(Dataset entries)
-- pv_equiv track=rewrite | github.com/JyothiTom/Datastructures-and-Algorithms-using-Python | python_spearman_rank_correlation.py | generate_ranks
-- ===== SOURCE A (Python) =====
-- def generate_ranks(input_array):
-- 	sorted_array = input_array.copy()
-- 	sorted_array.sort()
-- 	ranks = {}
-- 	counter = 0
-- 	duplicate_flag = False
-- 	for index_val in range(len(input_array)):
-- 		if sorted_array[index_val] not in ranks.keys():
-- 			counter += 1
-- 			ranks[sorted_array[index_val]] = counter
-- 		else:
-- 			duplicate_flag = True
-- 	rank = [ranks[i] for i in input_array]
-- 	return rank, duplicate_flag
-- ===== SOURCE B (Python) =====
-- def generate_ranks(input_array):
--     distinct = set(input_array)
--     rank = [1 + sum(1 for v in distinct if v < x) for x in input_array]
--     return rank, len(distinct) < len(input_array)
-- ===== Notes on version B (the rewrite author's own statement) =====
-- stated objective: alternative
-- what changed: B never sorts: it computes each element's rank by counting the distinct values strictly smaller than it (rank(x) = 1 + |{v in set(xs) : v < x}|), and the duplicate flag by comparing len(set(xs)) with len(xs), replacing A's sort-copy, rank dictionary, running counter and in-loop flag.
import Mathlib
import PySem

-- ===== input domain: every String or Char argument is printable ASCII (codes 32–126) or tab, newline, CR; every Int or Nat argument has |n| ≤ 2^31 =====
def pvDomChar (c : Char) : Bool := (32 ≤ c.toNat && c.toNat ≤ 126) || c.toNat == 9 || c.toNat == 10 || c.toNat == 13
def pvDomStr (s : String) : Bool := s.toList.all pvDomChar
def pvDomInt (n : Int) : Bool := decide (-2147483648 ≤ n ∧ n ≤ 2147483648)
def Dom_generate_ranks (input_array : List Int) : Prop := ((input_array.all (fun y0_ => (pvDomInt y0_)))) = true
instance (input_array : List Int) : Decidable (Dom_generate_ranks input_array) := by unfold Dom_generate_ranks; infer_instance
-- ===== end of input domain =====

-- B never sorts: each rank is 1 + the count of distinct values strictly below the element, and the
-- duplicate flag compares len(set(xs)) with len(xs); a different algorithm of similar cost (objective: alternative).

-- ===== PORT A =====
-- ranks[i] in the final comprehension always finds its key (every element of input_array is in
-- sorted_array), so the total getD with default 0 is exact here.
-- state st = (ranks, counter, duplicate_flag)
def generate_ranks (input_array : List Int) : List Int × Bool :=
  let sorted_array := PySem.List.sorted input_array (fun x => x)
  let st := (PySem.List.pyRange 0 (input_array.length : Int) 1).foldl
    (fun (st : PySem.Dict Int Int × Int × Bool) index_val =>
      if st.1.contains (PySem.List.pyGetD sorted_array index_val 0) = false then
        (st.1.insert (PySem.List.pyGetD sorted_array index_val 0) (st.2.1 + 1), st.2.1 + 1, st.2.2)
      else
        (st.1, st.2.1, true))
    (PySem.Dict.empty, 0, false)
  (input_array.map (fun i => st.1.getD i 0), st.2.2)

-- ===== PORT B =====
-- sum(1 for v in distinct if v < x) is ported as the library count List.countP (PySem: a 0/1-sum IS countP).
def generate_ranks_alt (input_array : List Int) : List Int × Bool :=
  let distinct := PySem.Set.ofList input_array
  (input_array.map (fun x => 1 + (distinct.countP (fun v => decide (v < x)) : Int)),
   decide (distinct.length < input_array.length))

-- ===== PRECONDITION & SPEC =====
def Spec_generate_ranks (input_array : List Int) (out : List Int × Bool) : Prop := out = generate_ranks_alt input_array
instance (input_array : List Int) (out : List Int × Bool) : Decidable (Spec_generate_ranks input_array out) := by unfold Spec_generate_ranks; infer_instance

-- ===== CLAIM (what is proved, stated in full; the proofs are below) =====
def Claim_equal_generate_ranks : Prop := ∀ (input_array : List Int), Dom_generate_ranks input_array → Spec_generate_ranks input_array (generate_ranks input_array)

-- ===== LEMMAS AND PROOFS =====

-- The rank dictionary A's loop builds over a distinct list u.
def rankDict (u : List Int) : PySem.Dict Int Int :=
  PySem.Dict.ofList ((PySem.List.enumerate u).map (fun p => (p.2, p.1 + 1)))

theorem enumerate_append_singleton (u : List Int) (v : Int) (s : Int) :
    PySem.List.enumerate (u ++ [v]) s = PySem.List.enumerate u s ++ [((s + u.length : Int), v)] := by
  induction u generalizing s with
  | nil => simp [PySem.List.enumerate_nil, PySem.List.enumerate_cons]
  | cons x u ih => simp [PySem.List.enumerate_cons, ih]; ring_nf

theorem rankDict_keys (u : List Int) (hu : u.Nodup) : (rankDict u).keys = u := by
  have h := PySem.Dict.keys_foldl_insert_key ((PySem.List.enumerate u).map (fun p => (p.2, p.1 + 1)))
    (fun p => p.1) (fun _ p => p.2) PySem.Dict.empty
  simp only [rankDict, PySem.Dict.ofList, PySem.Dict.update]
  have : (List.foldl (fun acc p => acc.insert p.1 p.2) PySem.Dict.empty
      ((PySem.List.enumerate u).map (fun p => (p.2, p.1 + 1)))).keys
      = PySem.Set.update PySem.Dict.empty.keys
        (((PySem.List.enumerate u).map (fun p => (p.2, p.1 + 1))).map (fun p => p.1)) := h
  rw [this]
  simp only [List.map_map, Function.comp_def]
  have hm : ((PySem.List.enumerate u).map (fun p => p.2)) = u := PySem.List.map_snd_enumerate u 0
  simp only [hm, PySem.Dict.keys_empty]
  show PySem.Set.ofList u = u
  exact PySem.Set.ofList_eq_self_of_nodup u hu

theorem rankDict_append (u : List Int) (v : Int) (_hv : v ∉ u) :
    rankDict (u ++ [v]) = (rankDict u).insert v ((u.length : Int) + 1) := by
  simp only [rankDict, enumerate_append_singleton u v 0, List.map_append, List.map_cons,
    List.map_nil, PySem.Dict.ofList, PySem.Dict.update, List.foldl_append, List.foldl_cons,
    List.foldl_nil, zero_add]

theorem rankDict_contains (u : List Int) (hu : u.Nodup) (v : Int) :
    (rankDict u).contains v = decide (v ∈ u) := by
  rw [PySem.Dict.contains_eq_decide_mem_keys, rankDict_keys u hu]

theorem set_update_length_le (u l : List Int) :
    (PySem.Set.update u l).length ≤ u.length + l.length := by
  induction l generalizing u with
  | nil => simp [PySem.Set.update]
  | cons x l ih =>
    simp only [PySem.Set.update, List.foldl_cons] at *
    calc (List.foldl PySem.Set.add (PySem.Set.add u x) l).length
        ≤ (PySem.Set.add u x).length + l.length := ih _
      _ ≤ u.length + (x :: l).length := by
          by_cases h : x ∈ u
          · simp [PySem.Set.add_of_mem h]
          · simp [PySem.Set.add_of_not_mem h]; omega

theorem set_update_sublist (u l : List Int) :
    (PySem.Set.update u l).Sublist (u ++ l) := by
  induction l generalizing u with
  | nil => simp [PySem.Set.update]
  | cons x l ih =>
    simp only [PySem.Set.update, List.foldl_cons] at *
    refine (ih (PySem.Set.add u x)).trans ?_
    by_cases h : x ∈ u
    · rw [PySem.Set.add_of_mem h]
      exact List.Sublist.append_left (List.sublist_cons_self x l) u
    · rw [PySem.Set.add_of_not_mem h, List.append_assoc]
      simp

-- A's loop over the remaining list l, started in the state reached after building distinct set u.
theorem loopA (l : List Int) (u : List Int) (hu : u.Nodup) (f : Bool) :
    l.foldl
      (fun (st : PySem.Dict Int Int × Int × Bool) v =>
        if st.1.contains v = false then
          (st.1.insert v (st.2.1 + 1), st.2.1 + 1, st.2.2)
        else (st.1, st.2.1, true))
      (rankDict u, (u.length : Int), f)
    = (rankDict (PySem.Set.update u l), ((PySem.Set.update u l).length : Int),
       f || decide ((PySem.Set.update u l).length < u.length + l.length)) := by
  induction l generalizing u f with
  | nil => simp [PySem.Set.update]
  | cons v l ih =>
    rw [List.foldl_cons]
    simp only [rankDict_contains u hu v]
    by_cases h : v ∈ u
    · rw [if_neg (by simp [h])]
      have hupd : PySem.Set.update u (v :: l) = PySem.Set.update u l := by
        simp [PySem.Set.update, PySem.Set.add_of_mem h]
      rw [ih u hu true, hupd]
      have hle : (PySem.Set.update u l).length ≤ u.length + l.length := set_update_length_le u l
      have hd : decide ((PySem.Set.update u l).length < u.length + (v :: l).length) = true := by
        simp only [List.length_cons]; exact decide_eq_true (by omega)
      rw [hd]
      simp
    · rw [if_pos (by simp [h])]
      have hnd : (u ++ [v]).Nodup := by
        refine List.Nodup.append hu (List.nodup_singleton v) ?_
        intro a ha hav
        rw [List.mem_singleton] at hav
        exact h (hav ▸ ha)
      have hupd : PySem.Set.update u (v :: l) = PySem.Set.update (u ++ [v]) l := by
        simp [PySem.Set.update, PySem.Set.add_of_not_mem h]
      have e1 : (rankDict u).insert v ((u.length : Int) + 1) = rankDict (u ++ [v]) :=
        (rankDict_append u v h).symm
      have e2 : ((u.length : Int) + 1) = ((u ++ [v]).length : Int) := by simp
      have e3 : u.length + (v :: l).length = (u ++ [v]).length + l.length := by
        simp only [List.length_cons, List.length_append, List.length_nil]; omega
      rw [e1, e2, ih (u ++ [v]) hnd f, hupd, e3]

-- sorted(set(xs)) = set(sorted(xs)): the first-occurrence dedup of the sorted list IS the sorted distinct list.
theorem ofList_sorted_eq (xs : List Int) :
    PySem.List.sorted (PySem.Set.ofList xs) (fun x => x)
      = PySem.Set.ofList (PySem.List.sorted xs (fun x => x)) := by
  set s := PySem.List.sorted xs (fun x => x) with hs
  have hsub : (PySem.Set.ofList s).Sublist s := by
    have := set_update_sublist [] s
    simpa [PySem.Set.update, PySem.Set.ofList_eq_foldl] using this
  have hle : s.Pairwise (fun a b => a ≤ b) := by
    simpa using PySem.List.sorted_pairwise xs (fun x => x)
  have hnd : (PySem.Set.ofList s).Nodup := PySem.Set.nodup_ofList s
  have hlt : (PySem.Set.ofList s).Pairwise (fun a b => a < b) := by
    have h1 : (PySem.Set.ofList s).Pairwise (fun a b => a ≤ b) := hle.sublist hsub
    have h2 : (PySem.Set.ofList s).Pairwise (fun a b => a ≠ b) := hnd
    exact (h1.and h2).imp (fun ⟨hle', hne⟩ => lt_of_le_of_ne hle' hne)
  apply PySem.List.sorted_eq_of_perm_of_pairwise_lt
  · apply (List.perm_ext_iff_of_nodup hnd (PySem.Set.nodup_ofList xs)).2
    intro x
    rw [PySem.Set.mem_ofList, PySem.Set.mem_ofList, hs, PySem.List.mem_sorted]
  · exact hlt

-- In a strictly increasing distinct list, a member's stored rank is 1 + the count of smaller members.
theorem getD_rankDict (u : List Int) (hu : u.Pairwise (fun a b => a < b)) (x : Int) (hx : x ∈ u) :
    (rankDict u).getD x 0 = 1 + (u.countP (fun v => decide (v < x)) : Int) := by
  induction u using List.reverseRecOn with
  | nil => cases hx
  | append_singleton w v ih =>
    have hw : w.Pairwise (fun a b => a < b) := (List.pairwise_append.1 hu).1
    have hall : ∀ a ∈ w, a < v := by
      intro a ha
      exact (List.pairwise_append.1 hu).2.2 a ha v (List.mem_singleton_self v)
    have hvnot : v ∉ w := fun hmem => lt_irrefl v (hall v hmem)
    rw [rankDict_append w v hvnot, PySem.Dict.getD_insert]
    by_cases hxv : x = v
    · subst hxv
      rw [if_pos rfl]
      have hcount : w.countP (fun v => decide (v < x)) = w.length :=
        List.countP_eq_length.2 (fun a ha => decide_eq_true (hall a ha))
      rw [List.countP_append, hcount]
      simp
      omega
    · rw [if_neg hxv]
      have hxw : x ∈ w := by
        rcases List.mem_append.1 hx with h | h
        · exact h
        · exact absurd (List.mem_singleton.1 h) hxv
      have hxlt : x < v := hall x hxw
      rw [ih hw hxw, List.countP_append]
      have : [v].countP (fun a => decide (a < x)) = 0 := by
        simp [List.countP_cons]
        omega
      rw [this]
      simp

-- ===== VERDICT (by name: the statement is the Claim_ definition above) =====
theorem generate_ranks_spec : Claim_equal_generate_ranks := by
  intro input_array _
  unfold Spec_generate_ranks generate_ranks generate_ranks_alt
  set s := PySem.List.sorted input_array (fun x => x) with hs
  have hlen : input_array.length = s.length := (PySem.List.length_sorted ..).symm
  have hrange : (PySem.List.pyRange 0 (input_array.length : Int) 1).foldl
      (fun (st : PySem.Dict Int Int × Int × Bool) index_val =>
        if st.1.contains (PySem.List.pyGetD s index_val 0) = false then
          (st.1.insert (PySem.List.pyGetD s index_val 0) (st.2.1 + 1), st.2.1 + 1, st.2.2)
        else (st.1, st.2.1, true))
      (PySem.Dict.empty, 0, false)
      = s.foldl
        (fun (st : PySem.Dict Int Int × Int × Bool) v =>
          if st.1.contains v = false then (st.1.insert v (st.2.1 + 1), st.2.1 + 1, st.2.2)
          else (st.1, st.2.1, true))
        (PySem.Dict.empty, 0, false) := by
    rw [hlen]
    exact PySem.List.foldl_pyRange_zero_pyGetD' s 0
      (fun (st : PySem.Dict Int Int × Int × Bool) v =>
        if st.1.contains v = false then (st.1.insert v (st.2.1 + 1), st.2.1 + 1, st.2.2)
        else (st.1, st.2.1, true)) (PySem.Dict.empty, 0, false)
  have hinit : ((PySem.Dict.empty : PySem.Dict Int Int), (0 : Int), false)
      = (rankDict [], ((([] : List Int).length : Nat) : Int), false) := by
    simp [rankDict, PySem.List.enumerate_nil, PySem.Dict.ofList, PySem.Dict.update]
  have hfold : s.foldl
      (fun (st : PySem.Dict Int Int × Int × Bool) v =>
        if st.1.contains v = false then (st.1.insert v (st.2.1 + 1), st.2.1 + 1, st.2.2)
        else (st.1, st.2.1, true))
      (PySem.Dict.empty, 0, false)
      = (rankDict (PySem.Set.update [] s), ((PySem.Set.update [] s).length : Int),
         false || decide ((PySem.Set.update [] s).length < ([] : List Int).length + s.length)) := by
    rw [hinit]
    exact loopA s [] List.nodup_nil false
  have hof : PySem.Set.update ([] : List Int) s = PySem.Set.ofList s := by
    rw [PySem.Set.ofList_eq_foldl]; rfl
  -- set(sorted xs) is a permutation of set(xs): same members, both Nodup
  have hperm : (PySem.Set.ofList s).Perm (PySem.Set.ofList input_array) := by
    apply (List.perm_ext_iff_of_nodup (PySem.Set.nodup_ofList s) (PySem.Set.nodup_ofList input_array)).2
    intro x
    rw [PySem.Set.mem_ofList, PySem.Set.mem_ofList, hs, PySem.List.mem_sorted]
  have hlt : (PySem.Set.ofList s).Pairwise (fun a b => a < b) := by
    have := PySem.List.sorted_ofList_pairwise_lt (xs := input_array)
    rw [ofList_sorted_eq input_array] at this
    exact this
  simp only [hrange, hfold, hof]
  refine Prod.ext ?_ ?_
  · show List.map _ input_array = List.map _ input_array
    apply List.map_congr_left
    intro x hx
    have hxs : x ∈ PySem.Set.ofList s := by
      rw [PySem.Set.mem_ofList, hs, PySem.List.mem_sorted]; exact hx
    rw [getD_rankDict (PySem.Set.ofList s) hlt x hxs, hperm.countP_eq]
  · show (false || decide _) = decide _
    rw [Bool.false_or, hperm.length_eq, hlen]
    simp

Problem statement: Only the lines from the one containing "Int), false) := by" through the last line of the records are to be set down, exactly as they appear.

Exercise solution:
      = (rankDict [], ((([] : List Int).length : Nat) : Int), false) := by
    simp [rankDict, PySem.List.enumerate_nil, PySem.Dict.ofList, PySem.Dict.update]
  have hfold : s.foldl
      (fun (st : PySem.Dict Int Int × Int × Bool) v =>
        if st.1.contains v = false then (st.1.insert v (st.2.1 + 1), st.2.1 + 1, st.2.2)
        else (st.1, st.2.1, true))
      (PySem.Dict.empty, 0, false)
      = (rankDict (PySem.Set.update [] s), ((PySem.Set.update [] s).length : Int),
         false || decide ((PySem.Set.update [] s).length < ([] : List Int).length + s.length)) := by
    rw [hinit]
    exact loopA s [] List.nodup_nil false
  have hof : PySem.Set.update ([] : List Int) s = PySem.Set.ofList s := by
    rw [PySem.Set.ofList_eq_foldl]; rfl
  -- set(sorted xs) is a permutation of set(xs): same members, both Nodup
  have hperm : (PySem.Set.ofList s).Perm (PySem.Set.ofList input_array) := by
    apply (List.perm_ext_iff_of_nodup (PySem.Set.nodup_ofList s) (PySem.Set.nodup_ofList input_array)).2
    intro x
    rw [PySem.Set.mem_ofList, PySem.Set.mem_ofList, hs, PySem.List.mem_sorted]
  have hlt : (PySem.Set.ofList s).Pairwise (fun a b => a < b) := by
    have := PySem.List.sorted_ofList_pairwise_lt (xs := input_array)
    rw [ofList_sorted_eq input_array] at this
    exact this
  simp only [hrange, hfold, hof]
  refine Prod.ext ?_ ?_
  · show List.map _ input_array = List.map _ input_array
    apply List.map_congr_left
    intro x hx
    have hxs : x ∈ PySem.Set.ofList s := by
      rw [PySem.Set.mem_ofList, hs, PySem.List.mem_sorted]; exact hx
    rw [getD_rankDict (PySem.Set.ofList s) hlt x hxs, hperm.countP_eq]
  · show (false || decide _) = decide _
    rw [Bool.false_or, hperm.length_eq, hlen]
    simp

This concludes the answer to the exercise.